[How to complete this task] Write out the following listing's lines from the one with "from rfl] at h1" to the one with "have hLle : L ≤ Pt.length := by", exactly, with both included and no others.

[Data records]
theorem pvSimA_eq : ∀ (fuel : Nat) (P S acc : List Int),
    P.length ≤ S.length → (∀ x ∈ S.take P.length, 1 ≤ x) → (pvM P).toNat ≤ fuel →
    pvSimA fuel P S acc = acc ++ pvG (List.zipWith pvD P S) := by
  intro fuel
  induction fuel with
  | zero =>
    intro P S acc hlen htake hfuel
    have := pvM_ge_one P
    omega
  | succ n ih =>
    intro P S acc hlen htake hfuel
    cases P with
    | nil => simp [pvSimA, pvG_nil]
    | cons p Pt =>
      cases S with
      | nil => simp at hlen
      | cons s St =>
        have hs : 1 ≤ s := htake s (by simp)
        have hlen' : Pt.length ≤ St.length := by simpa using hlen
        have htake' : ∀ x ∈ St.take Pt.length, 1 ≤ x := by
          intro x hx; exact htake x (by simp [hx])
        have hunfold : pvSimA (n + 1) (p :: Pt) (s :: St) acc
            = (if 100 ≤ ((p + s) :: List.zipWith (· + ·) Pt St).headD 0 then
                match pvPop ((p + s) :: List.zipWith (· + ·) Pt St) (s :: St) 0 with
                | (cnt, restP, restS) => pvSimA n restP restS (acc ++ [cnt])
              else pvSimA n ((p + s) :: List.zipWith (· + ·) Pt St) (s :: St) acc) := rfl
        have hdzip : List.zipWith pvD ((p + s) :: List.zipWith (· + ·) Pt St) (s :: St)
            = (pvD p s :: List.zipWith pvD Pt St).map (fun d => d - 1) :=
          pvZip_pvD_step (p :: Pt) (s :: St) htake
        have hdscons : List.zipWith pvD (p :: Pt) (s :: St)
            = pvD p s :: List.zipWith pvD Pt St := rfl
        have hmem : ∀ v ∈ (p + s) :: List.zipWith (· + ·) Pt St, ∃ p0 ∈ (p :: Pt), p0 + 1 ≤ v := by
          intro v hv
          obtain ⟨p0, hp0, s0, hs0, hvs⟩ := pvMem_zipAdd (p :: Pt) (s :: St) v hv
          have hs0' : 1 ≤ s0 := htake s0 hs0
          exact ⟨p0, hp0, by omega⟩
        by_cases hrel : 100 ≤ p + s
        · -- release branch
          have hd0 : pvD p s ≤ 1 := (pvD_le_one hs).mpr hrel
          have hmax : max 1 (pvD p s) = 1 := max_eq_left (by omega)
          have hpredk : ((fun d => decide (d ≤ 0)) ∘ (fun d : Int => d - 1))
              = fun x : Int => decide (x ≤ 1) := by
            funext x; simp only [Function.comp_apply]; rw [decide_eq_decide]; omega
          have htw : (((p + s) :: List.zipWith (· + ·) Pt St).takeWhile
                (fun v => decide (100 ≤ v))).length
              = ((List.zipWith pvD Pt St).takeWhile (fun x => decide (x ≤ 1))).length + 1 := by
            have h1 := pvTW_len (p :: Pt) (s :: St) htake
            rw [show List.zipWith (· + ·) (p :: Pt) (s :: St)
                = (p + s) :: List.zipWith (· + ·) Pt St from rfl] at h1
            rw [h1, hdzip, List.takeWhile_map, hpredk, List.length_map,
              List.takeWhile_cons_of_pos (by simpa using hd0), List.length_cons]
          have hrelstep : pvSimA (n + 1) (p :: Pt) (s :: St) acc
              = pvSimA n
                  (((p + s) :: List.zipWith (· + ·) Pt St).dropWhile (fun v => decide (100 ≤ v)))
                  ((s :: St).drop (((p + s) :: List.zipWith (· + ·) Pt St).takeWhile
                    (fun v => decide (100 ≤ v))).length)
                  (acc ++ [(0 : Int) + ((((p + s) :: List.zipWith (· + ·) Pt St).takeWhile
                    (fun v => decide (100 ≤ v))).length : Int)]) := by
            rw [hunfold, if_pos (by simpa using hrel), pvPop_eq]
          rw [hrelstep, pvDropWhile_eq_drop, htw,
            List.drop_succ_cons, List.drop_succ_cons]
          set L := ((List.zipWith pvD Pt St).takeWhile (fun x => decide (x ≤ 1))).length with hL
          rw [hdscons, pvG_cons, hmax]
          have hLdst : (List.zipWith (· + ·) Pt St).drop L
              = List.zipWith (· + ·) (Pt.drop L) (St.drop L) := List.drop_zipWith
          have hLle : L ≤ Pt.length := by
            have h1 := (List.takeWhile_sublist
              (p := fun x : Int => decide (x ≤ 1)) (l := List.zipWith pvD Pt St)).length_le
            have h2 : (List.zipWith pvD Pt St).length = Pt.length := by
              rw [List.length_zipWith]; omega
            omega
          have htake2 : ∀ x ∈ (St.drop L).take (Pt.drop L).length, 1 ≤ x := by
            intro x hx
            rw [List.length_drop, List.take_drop] at hx
            have hsum : L + (Pt.length - L) = Pt.length := by omega
            rw [hsum] at hx
            exact htake' x ((List.drop_sublist _ _).subset hx)
          have hzipk : List.zipWith pvD (Pt.drop L) (St.drop L)
              = (List.zipWith pvD Pt St).drop L := (List.drop_zipWith).symm
          have hdw_dst : (List.zipWith pvD Pt St).dropWhile (fun x => decide (x ≤ 1))
              = (List.zipWith pvD Pt St).drop L := by
            rw [pvDropWhile_eq_drop, hL]
          rw [hLdst]
          cases hrest : List.zipWith (· + ·) (Pt.drop L) (St.drop L) with
          | nil =>
            rw [show ∀ acc2 : List Int, pvSimA n [] (St.drop L) acc2 = acc2
                from fun acc2 => by cases n <;> rfl]
            have hlen0 : Pt.length - L = 0 := by
              have hlr := congrArg List.length hrest
              rw [List.length_zipWith, List.length_drop, List.length_drop] at hlr
              simp at hlr
              omega
            have hdstnil : (List.zipWith pvD Pt St).drop L = [] := by
              apply List.eq_nil_of_length_eq_zero
              rw [List.length_drop, List.length_zipWith]
              omega
            rw [hdw_dst, hdstnil, pvG_nil]
            exact congrArg (fun z => acc ++ [z]) (by push_cast; ring)
          | cons v rP =>
            have hvfalse : ¬ (100 : Int) ≤ v := by
              have hdw : ((p + s) :: List.zipWith (· + ·) Pt St).dropWhile
                  (fun v => decide (100 ≤ v)) = v :: rP := by
                rw [pvDropWhile_eq_drop, htw, List.drop_succ_cons, hLdst, hrest]
              have hh := pvDropWhile_head_false _ _ _ _ hdw
              simpa using hh
            have hsubset : ∀ w ∈ v :: rP, w ∈ (p + s) :: List.zipWith (· + ·) Pt St := by
              intro w hw
              rw [← hrest, ← hLdst] at hw
              exact List.mem_cons_of_mem _ ((List.drop_sublist _ _).subset hw)
            have hfuel2 : (pvM (v :: rP)).toNat ≤ n := by
              have hbound : pvM (v :: rP) ≤ pvM (p :: Pt) - 1 := by
                apply pvM_le
                · have hv1 : 100 - v ≤ pvM (p :: Pt) - 1 := by
                    obtain ⟨p0, hp0, hle⟩ := hmem v (hsubset v (by simp))
                    have := pvM_ge (p :: Pt) p0 hp0
                    omega
                  omega
                · intro w hw
                  obtain ⟨p0, hp0, hle⟩ := hmem w (hsubset w hw)
                  have := pvM_ge (p :: Pt) p0 hp0
                  omega
              have := pvM_ge_one (v :: rP)
              omega
            have hlr := congrArg List.length hrest
            rw [List.length_zipWith, List.length_drop, List.length_drop,
              List.length_cons] at hlr
            have hlen2 : (v :: rP).length ≤ (St.drop L).length := by
              simp only [List.length_cons, List.length_drop]
              omega
            have htake3 : ∀ x ∈ (St.drop L).take (v :: rP).length, 1 ≤ x := by
              have hlenvp : (v :: rP).length = (Pt.drop L).length := by
                simp only [List.length_cons, List.length_drop]
                omega
              rw [hlenvp]
              exact htake2
            rw [ih (v :: rP) (St.drop L) _ hlen2 htake3 hfuel2, ← hrest,
              pvZip_pvD_step (Pt.drop L) (St.drop L) htake2, hzipk, hdw_dst]
            cases hdk : (List.zipWith pvD Pt St).drop L with
            | nil =>
              exfalso
              have hlr : (Pt.drop L).length = 0 := by
                have h1 := congrArg List.length hdk
                rw [List.length_drop, List.length_zipWith] at h1
                rw [List.length_drop]
                simp at h1
                omega
              rw [List.eq_nil_of_length_eq_zero hlr] at hrest
              simp at hrest
            | cons e es =>
              have hefalse : decide (e ≤ (1 : Int)) = false := by
                apply pvDropWhile_head_false (fun x : Int => decide (x ≤ 1))
                  (List.zipWith pvD Pt St)
                rw [hdw_dst, hdk]
              have he2 : 2 ≤ e := by
                simp only [decide_eq_false_iff_not, not_le] at hefalse
                omega
              rw [pvG_shift es.length e es le_rfl he2,
                List.append_assoc, List.singleton_append, ← hL]
              refine congrArg (acc ++ ·) ?_
              exact congrArg₂ List.cons (by push_cast; ring) rfl
        · -- no release today
          rw [hunfold, if_neg (by simpa using hrel)]
          have hlenP' : ((p + s) :: List.zipWith (· + ·) Pt St).length ≤ (s :: St).length := by
            simp only [List.length_cons, List.length_zipWith]
            omega
          have hlenEq : ((p + s) :: List.zipWith (· + ·) Pt St).length = (p :: Pt).length := by
            simp only [List.length_cons, List.length_zipWith]
            omega
          have htakeP' : ∀ x ∈ (s :: St).take ((p + s) :: List.zipWith (· + ·) Pt St).length,
              1 ≤ x := by
            intro x hx
            rw [hlenEq] at hx
            exact htake x hx
          have hfuel' : (pvM ((p + s) :: List.zipWith (· + ·) Pt St)).toNat ≤ n := by
            have hbound : pvM ((p + s) :: List.zipWith (· + ·) Pt St) ≤ pvM (p :: Pt) - 1 := by
              apply pvM_le
              · have := pvM_ge (p :: Pt) p (by simp)
                omega
              · intro v hv
                obtain ⟨p0, hp0, hle⟩ := hmem v hv
                have := pvM_ge (p :: Pt) p0 hp0
                omega
            have := pvM_ge_one ((p + s) :: List.zipWith (· + ·) Pt St)
            omega
          rw [ih _ _ _ hlenP' htakeP' hfuel']
          refine congrArg₂ _ rfl ?_
          have hd2 : 2 ≤ pvD p s := by
            by_contra hc
            exact hrel ((pvD_le_one hs).mp (by omega))
          rw [hdzip, hdscons]
          exact pvG_shift (List.zipWith pvD Pt St).length (pvD p s) _ le_rfl hd2
-- B replaces A's merged two-pointer walk over a mutable bus table by per-bus arithmetic:
-- a hand-rolled binary search counts how many waiting crew can catch each bus, the boarding
-- index advances by min(k+m, bound), and the answer is read off the sorted list in closed form
-- (objective: alternative decomposition, same exact output on Pre_).

-- ===== PORT A =====
-- shared front end of both Pythons: int(tb[:2]) * 60 + int(tb[3:])
def pvParse (tb : String) : Int :=
  ((PySem.Int.ofStr? (PySem.Str.slice tb none (some 2))).getD 0) * 60
    + (PySem.Int.ofStr? (PySem.Str.slice tb (some 3) none)).getD 0

-- termination facts for the loops, named so their proof terms stay small and shared
theorem pvALoopDec1 {α : Type} (bus : List α) (x : α) (bi ci cl : Nat) (h : ci < cl) :
    cl - (ci + 1) + ((bus.set bi x).length - bi) < cl - ci + (bus.length - bi) := by
  simp only [List.length_set]; omega

theorem pvALoopDec2 (bl bi ci cl : Nat) (h : bi < bl) :
    cl - ci + (bl - (bi + 1)) < cl - ci + (bl - bi) := by omega

-- A's while loop; the `bus.length ≤ bi` guard is Python's `bi == len(bus)` test made total
def pvALoop (m : Int) (crew : List Int) (bus : List (Int × Int × Option Int)) (bi ci : Nat) :
    List (Int × Int × Option Int) :=
  if hci : ci < crew.length then
    if hbi : bus.length ≤ bi then bus
    else
      let c := crew[ci]
      let b := bus[bi]'(Nat.lt_of_not_le hbi)
      if c ≤ b.1 ∧ b.2.1 < m then
        pvALoop m crew (bus.set bi (b.1, b.2.1 + 1, some c)) bi (ci + 1)
      else
        pvALoop m crew bus (bi + 1) ci
  else bus
termination_by (crew.length - ci) + (bus.length - bi)
decreasing_by
  · exact pvALoopDec1 bus _ bi ci crew.length hci
  · exact pvALoopDec2 bus.length bi ci crew.length (Nat.lt_of_not_le hbi)

-- '%02d:%02d' % (x // 60, x % 60)  ('%02d' = zero-pad to width 2, sign first: zfill 2)
def pvFmt (answer : Int) : String :=
  PySem.Str.zfill (PySem.Int.toStr (PySem.Int.floordiv answer 60)) 2 ++ ":" ++
    PySem.Str.zfill (PySem.Int.toStr (PySem.Int.mod answer 60)) 2

def solution (n : Int) (t : Int) (m : Int) (timetable : List String) : String :=
  let crew := PySem.List.sorted (timetable.map pvParse) (fun x => x)
  let bus := (PySem.List.pyRange 0 n).map (fun i => (540 + t * i, (0 : Int), (none : Option Int)))
  let bus := pvALoop m crew bus 0 0
  let last := (PySem.List.pyGet? bus (-1)).getD (0, 0, none)
  let answer := if last.2.2 ≠ none ∧ last.2.1 = m then (last.2.2.getD 0) - 1 else last.1
  pvFmt answer

-- ===== PORT B =====
theorem pvBisectDec1 {lo hi : Nat} (h : lo < hi) : hi - ((lo + hi) / 2 + 1) < hi - lo := by omega
theorem pvBisectDec2 {lo hi : Nat} (h : lo < hi) : (lo + hi) / 2 - lo < hi - lo := by omega

-- Source B's hand-rolled `reachable` binary search on crew[lo:hi]; indices are naturals
-- (under Pre_ (1 ≤ m) every index Source B forms is nonnegative)
def pvBisect (crew : List Int) (T : Int) (lo hi : Nat) : Nat :=
  if h : lo < hi then
    let mid := (lo + hi) / 2
    if crew.getD mid 0 ≤ T then pvBisect crew T (mid + 1) hi else pvBisect crew T lo mid
  else lo
termination_by hi - lo
decreasing_by
  · exact pvBisectDec1 h
  · exact pvBisectDec2 h

def solution_alt (n : Int) (t : Int) (m : Int) (timetable : List String) : String :=
  let crew := PySem.List.sorted (timetable.map pvParse) (fun x => x)
  let k := (PySem.List.pyRange 0 (n - 1)).foldl
    (fun k i => min (k + m.toNat) (pvBisect crew (540 + t * i) k crew.length)) 0
  let T := 540 + t * (n - 1)
  let boarders := min m (((pvBisect crew T k crew.length : Nat) : Int) - (k : Int))
  let ans := if boarders = m
    then (PySem.List.pyGet? crew ((k : Int) + boarders - 1)).getD 0 - 1 else T
  pvFmt ans

-- ===== PRECONDITION & SPEC =====
-- Pre_ excludes exactly: n < 1 (bus[-1] on an empty bus list is an IndexError in A) and
-- timetable entries where int(tb[:2]) or int(tb[3:]) is a ValueError; and m < 1, a
-- non-positive seat capacity, which lies outside the problem's natural domain (A still
-- returns the bus departure time there).
def Pre_solution (n : Int) (t : Int) (m : Int) (timetable : List String) : Prop :=
  1 ≤ n ∧ 1 ≤ m ∧ ∀ tb ∈ timetable,
    (PySem.Int.ofStr? (PySem.Str.slice tb none (some 2))).isSome = true ∧
    (PySem.Int.ofStr? (PySem.Str.slice tb (some 3) none)).isSome = true
instance (n : Int) (t : Int) (m : Int) (timetable : List String) : Decidable (Pre_solution n t m timetable) := by unfold Pre_solution; infer_instance

def pvWitness_solution : Int × Int × Int × List String := (2, 10, 1, ["08:00", "09:10"])

def Spec_solution (n : Int) (t : Int) (m : Int) (timetable : List String) (out : String) : Prop := out = solution_alt n t m timetable
instance (n : Int) (t : Int) (m : Int) (timetable : List String) (out : String) : Decidable (Spec_solution n t m timetable out) := by unfold Spec_solution; infer_instance

-- ===== CLAIM (what is proved, stated in full; the proofs are below) =====
def Claim_equal_solution : Prop := ∀ (n : Int) (t : Int) (m : Int) (timetable : List String), Dom_solution n t m timetable → Pre_solution n t m timetable → Spec_solution n t m timetable (solution n t m timetable)

-- ===== LEMMAS AND PROOFS =====

-- number of still-waiting crew (sorted, from index k on) with arrival ≤ T
def pvLB (crew : List Int) (k : Nat) (T : Int) : Nat :=
  ((crew.drop k).takeWhile (fun c => decide (c ≤ T))).length

theorem tw_elem {l : List Int} {p : Int → Bool} {j : Nat}
    (h : j < (l.takeWhile p).length) : j < l.length ∧ p (l.getD j 0) = true := by
  induction l generalizing j with
  | nil => simp at h
  | cons a l ih =>
    by_cases hp : p a
    · simp [List.takeWhile_cons, hp] at h
      cases j with
      | zero => simpa [hp]
      | succ j =>
        have := ih (j := j) (by omega)
        simpa using this
    · simp [List.takeWhile_cons, hp] at h

theorem tw_stop {l : List Int} {p : Int → Bool}
    (h : (l.takeWhile p).length < l.length) : p (l.getD (l.takeWhile p).length 0) = false := by
  induction l with
  | nil => simp at h
  | cons a l ih =>
    by_cases hp : p a
    · simp only [List.takeWhile_cons, hp, if_true, List.length_cons] at h ⊢
      simpa using ih (by omega)
    · simpa [List.takeWhile_cons, hp]

theorem getD_drop (crew : List Int) (k j : Nat) :
    (crew.drop k).getD j 0 = crew.getD (k + j) 0 := by
  simp [List.getD_eq_getElem?_getD, List.getElem?_drop]

theorem pvLB_le (crew : List Int) (k : Nat) (T : Int) : pvLB crew k T ≤ crew.length - k := by
  have := (List.takeWhile_sublist (l := crew.drop k) (fun c => decide (c ≤ T))).length_le
  simp only [List.length_drop] at this
  simpa [pvLB] using this

theorem pvLB_elem {crew : List Int} {k : Nat} {T : Int} {j : Nat} (h : j < pvLB crew k T) :
    k + j < crew.length ∧ crew.getD (k + j) 0 ≤ T := by
  have := tw_elem (l := crew.drop k) (p := fun c => decide (c ≤ T)) (j := j) h
  rw [getD_drop] at this
  simp only [List.length_drop] at this
  constructor
  · omega
  · simpa using this.2

theorem pvLB_stop {crew : List Int} {k : Nat} {T : Int} (h : k + pvLB crew k T < crew.length) :
    T < crew.getD (k + pvLB crew k T) 0 := by
  unfold pvLB at h ⊢
  have hlen : ((crew.drop k).takeWhile (fun c => decide (c ≤ T))).length < (crew.drop k).length := by
    simp only [List.length_drop]; omega
  have := tw_stop hlen
  rw [getD_drop] at this
  simpa using this

theorem pvLB_cons {crew : List Int} {ci : Nat} {T : Int} (h : ci < crew.length)
    (hc : crew.getD ci 0 ≤ T) : pvLB crew ci T = pvLB crew (ci + 1) T + 1 := by
  have hd : crew.drop ci = crew.getD ci 0 :: crew.drop (ci + 1) := by
    rw [List.getD_eq_getElem crew 0 h]
    exact List.drop_eq_getElem_cons h
  rw [List.getD_eq_getElem?_getD] at hc
  simp [pvLB, hd, List.takeWhile_cons, hc]

theorem pvLB_zero_of_gt {crew : List Int} {ci : Nat} {T : Int} (h : ci < crew.length)
    (hc : T < crew.getD ci 0) : pvLB crew ci T = 0 := by
  have hd : crew.drop ci = crew.getD ci 0 :: crew.drop (ci + 1) := by
    rw [List.getD_eq_getElem crew 0 h]
    exact List.drop_eq_getElem_cons h
  rw [List.getD_eq_getElem?_getD] at hc
  simp [pvLB, hd, List.takeWhile_cons, not_le.mpr hc]

theorem pvLB_zero_of_ge {crew : List Int} {ci : Nat} {T : Int} (h : crew.length ≤ ci) :
    pvLB crew ci T = 0 := by
  simp [pvLB, List.drop_eq_nil_of_le h]

def pvD (mm : Nat) (crew : List Int) (k : Nat) (T : Int) : Nat := min mm (pvLB crew k T)

def pvRunA (mm : Nat) (crew : List Int) : List Int → Nat → Nat
  | [], k => k
  | T :: Ts, k => pvRunA mm crew Ts (k + pvD mm crew k T)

[Task solution]
                = (p + s) :: List.zipWith (· + ·) Pt St from rfl] at h1
            rw [h1, hdzip, List.takeWhile_map, hpredk, List.length_map,
              List.takeWhile_cons_of_pos (by simpa using hd0), List.length_cons]
          have hrelstep : pvSimA (n + 1) (p :: Pt) (s :: St) acc
              = pvSimA n
                  (((p + s) :: List.zipWith (· + ·) Pt St).dropWhile (fun v => decide (100 ≤ v)))
                  ((s :: St).drop (((p + s) :: List.zipWith (· + ·) Pt St).takeWhile
                    (fun v => decide (100 ≤ v))).length)
                  (acc ++ [(0 : Int) + ((((p + s) :: List.zipWith (· + ·) Pt St).takeWhile
                    (fun v => decide (100 ≤ v))).length : Int)]) := by
            rw [hunfold, if_pos (by simpa using hrel), pvPop_eq]
          rw [hrelstep, pvDropWhile_eq_drop, htw,
            List.drop_succ_cons, List.drop_succ_cons]
          set L := ((List.zipWith pvD Pt St).takeWhile (fun x => decide (x ≤ 1))).length with hL
          rw [hdscons, pvG_cons, hmax]
          have hLdst : (List.zipWith (· + ·) Pt St).drop L
              = List.zipWith (· + ·) (Pt.drop L) (St.drop L) := List.drop_zipWith
          have hLle : L ≤ Pt.length := by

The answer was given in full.